== Records for processing ==

-- pv_equiv track=rewrite | github.com/dannystaple/python_subleq | assembler.py | calculate_labels
-- ===== SOURCE A (Python) =====
-- def calculate_labels(first_pass):
--     """Given the first pass code, generate any labels"""
--     address = 0
--     labels = {}
--     for label, instruction in first_pass:
--         if label:
--             labels[label] = address
--         address += len(instruction)
--     return labels
-- ===== SOURCE B (Python) =====
-- def calculate_labels(first_pass):
--     """Given the first pass code, generate any labels"""
--     pairs = list(first_pass)
--     lengths = [len(instruction) for _, instruction in pairs]
--     offsets = []
--     total = 0
--     for n in lengths:
--         offsets.append(total)
--         total += n
--     return {label: off for (label, _), off in zip(pairs, offsets) if label}
-- ===== Notes on version B (the rewrite author's own statement) =====
-- stated objective: alternative
-- what changed: B separates the work into passes: a lengths list, an exclusive prefix-sum of offsets, then one filtering dict comprehension over the zipped pairs, instead of A's single loop carrying a running address and mutating a dict.
import Mathlib
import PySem

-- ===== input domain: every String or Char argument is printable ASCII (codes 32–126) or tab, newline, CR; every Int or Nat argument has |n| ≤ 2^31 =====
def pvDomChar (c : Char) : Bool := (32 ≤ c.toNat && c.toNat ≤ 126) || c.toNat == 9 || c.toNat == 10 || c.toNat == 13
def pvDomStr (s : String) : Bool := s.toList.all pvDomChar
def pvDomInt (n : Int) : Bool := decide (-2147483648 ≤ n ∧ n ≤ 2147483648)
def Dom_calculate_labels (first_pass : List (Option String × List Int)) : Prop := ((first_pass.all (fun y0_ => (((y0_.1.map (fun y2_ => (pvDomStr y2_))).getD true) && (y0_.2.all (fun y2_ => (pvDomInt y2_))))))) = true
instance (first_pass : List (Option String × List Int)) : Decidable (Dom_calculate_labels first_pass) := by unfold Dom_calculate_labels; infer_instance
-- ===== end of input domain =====

-- B computes addresses as an exclusive prefix-sum pass, then filters once; same return value as A.

-- ===== PORT A =====
-- one loop carrying (address, labels): conditional insert, then address += len(instruction)
def calculate_labels (first_pass : List (Option String × List Int)) : List (String × Int) :=
  (first_pass.foldl
    (fun (st : Int × PySem.Dict String Int) p =>
      let labels := match p.1 with
        | some l => if l ≠ "" then st.2.insert l st.1 else st.2
        | none => st.2
      (st.1 + (p.2.length : Int), labels))
    (0, PySem.Dict.empty)).2.items

-- ===== PORT B =====
-- exclusive prefix sum of the lengths (the loop appending `total` then adding n)
def pvExScan (t : Int) : List Int → List Int
  | [] => []
  | n :: ns => t :: pvExScan (t + n) ns

def calculate_labels_alt (first_pass : List (Option String × List Int)) : List (String × Int) :=
  let lengths := first_pass.map (fun p => (p.2.length : Int))
  let offsets := pvExScan 0 lengths
  ((first_pass.zip offsets).foldl
    (fun (d : PySem.Dict String Int) x =>
      match x.1.1 with
      | some l => if l ≠ "" then d.insert l x.2 else d
      | none => d)
    PySem.Dict.empty).items

-- ===== PRECONDITION & SPEC =====
def Spec_calculate_labels (first_pass : List (Option String × List Int)) (out : List (String × Int)) : Prop := out = calculate_labels_alt first_pass
instance (first_pass : List (Option String × List Int)) (out : List (String × Int)) : Decidable (Spec_calculate_labels first_pass out) := by unfold Spec_calculate_labels; infer_instance

-- ===== CLAIM (what is proved, stated in full; the proofs are below) =====
def Claim_equal_calculate_labels : Prop := ∀ (first_pass : List (Option String × List Int)), Dom_calculate_labels first_pass → Spec_calculate_labels first_pass (calculate_labels first_pass)

-- ===== LEMMAS AND PROOFS =====

-- A's fold from (addr, d) equals B's fold over the pairs zipped with the prefix sums started at addr
theorem pvFold_agree (fp : List (Option String × List Int)) :
    ∀ (addr : Int) (d : PySem.Dict String Int),
    (fp.foldl
      (fun (st : Int × PySem.Dict String Int) p =>
        let labels := match p.1 with
          | some l => if l ≠ "" then st.2.insert l st.1 else st.2
          | none => st.2
        (st.1 + (p.2.length : Int), labels))
      (addr, d)).2
    = (fp.zip (pvExScan addr (fp.map (fun p => (p.2.length : Int))))).foldl
      (fun (d : PySem.Dict String Int) x =>
        match x.1.1 with
        | some l => if l ≠ "" then d.insert l x.2 else d
        | none => d) d := by
  induction fp with
  | nil => intro addr d; rfl
  | cons p ps ih =>
    intro addr d
    simp only [List.foldl, List.map, pvExScan, List.zip, List.zipWith]
    exact ih (addr + (p.2.length : Int)) _

-- ===== VERDICT (by name: the statement is the Claim_ definition above) =====
theorem calculate_labels_spec : Claim_equal_calculate_labels := by
  intro fp _
  unfold Spec_calculate_labels calculate_labels calculate_labels_alt
  rw [pvFold_agree fp 0 PySem.Dict.empty]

===

Beginning at the line above with "-- ===== input" and finishing at the line with "-- ===== PRECONDITION", return each line exactly and return nothing else.

> _The completed task_
-- ===== input domain: every String or Char argument is printable ASCII (codes 32–126) or tab, newline, CR; every Int or Nat argument has |n| ≤ 2^31 =====
def pvDomChar (c : Char) : Bool := (32 ≤ c.toNat && c.toNat ≤ 126) || c.toNat == 9 || c.toNat == 10 || c.toNat == 13
def pvDomStr (s : String) : Bool := s.toList.all pvDomChar
def pvDomInt (n : Int) : Bool := decide (-2147483648 ≤ n ∧ n ≤ 2147483648)
def Dom_calculate_labels (first_pass : List (Option String × List Int)) : Prop := ((first_pass.all (fun y0_ => (((y0_.1.map (fun y2_ => (pvDomStr y2_))).getD true) && (y0_.2.all (fun y2_ => (pvDomInt y2_))))))) = true
instance (first_pass : List (Option String × List Int)) : Decidable (Dom_calculate_labels first_pass) := by unfold Dom_calculate_labels; infer_instance
-- ===== end of input domain =====

-- B computes addresses as an exclusive prefix-sum pass, then filters once; same return value as A.

-- ===== PORT A =====
-- one loop carrying (address, labels): conditional insert, then address += len(instruction)
def calculate_labels (first_pass : List (Option String × List Int)) : List (String × Int) :=
  (first_pass.foldl
    (fun (st : Int × PySem.Dict String Int) p =>
      let labels := match p.1 with
        | some l => if l ≠ "" then st.2.insert l st.1 else st.2
        | none => st.2
      (st.1 + (p.2.length : Int), labels))
    (0, PySem.Dict.empty)).2.items

-- ===== PORT B =====
-- exclusive prefix sum of the lengths (the loop appending `total` then adding n)
def pvExScan (t : Int) : List Int → List Int
  | [] => []
  | n :: ns => t :: pvExScan (t + n) ns

def calculate_labels_alt (first_pass : List (Option String × List Int)) : List (String × Int) :=
  let lengths := first_pass.map (fun p => (p.2.length : Int))
  let offsets := pvExScan 0 lengths
  ((first_pass.zip offsets).foldl
    (fun (d : PySem.Dict String Int) x =>
      match x.1.1 with
      | some l => if l ≠ "" then d.insert l x.2 else d
      | none => d)
    PySem.Dict.empty).items

-- ===== PRECONDITION & SPEC =====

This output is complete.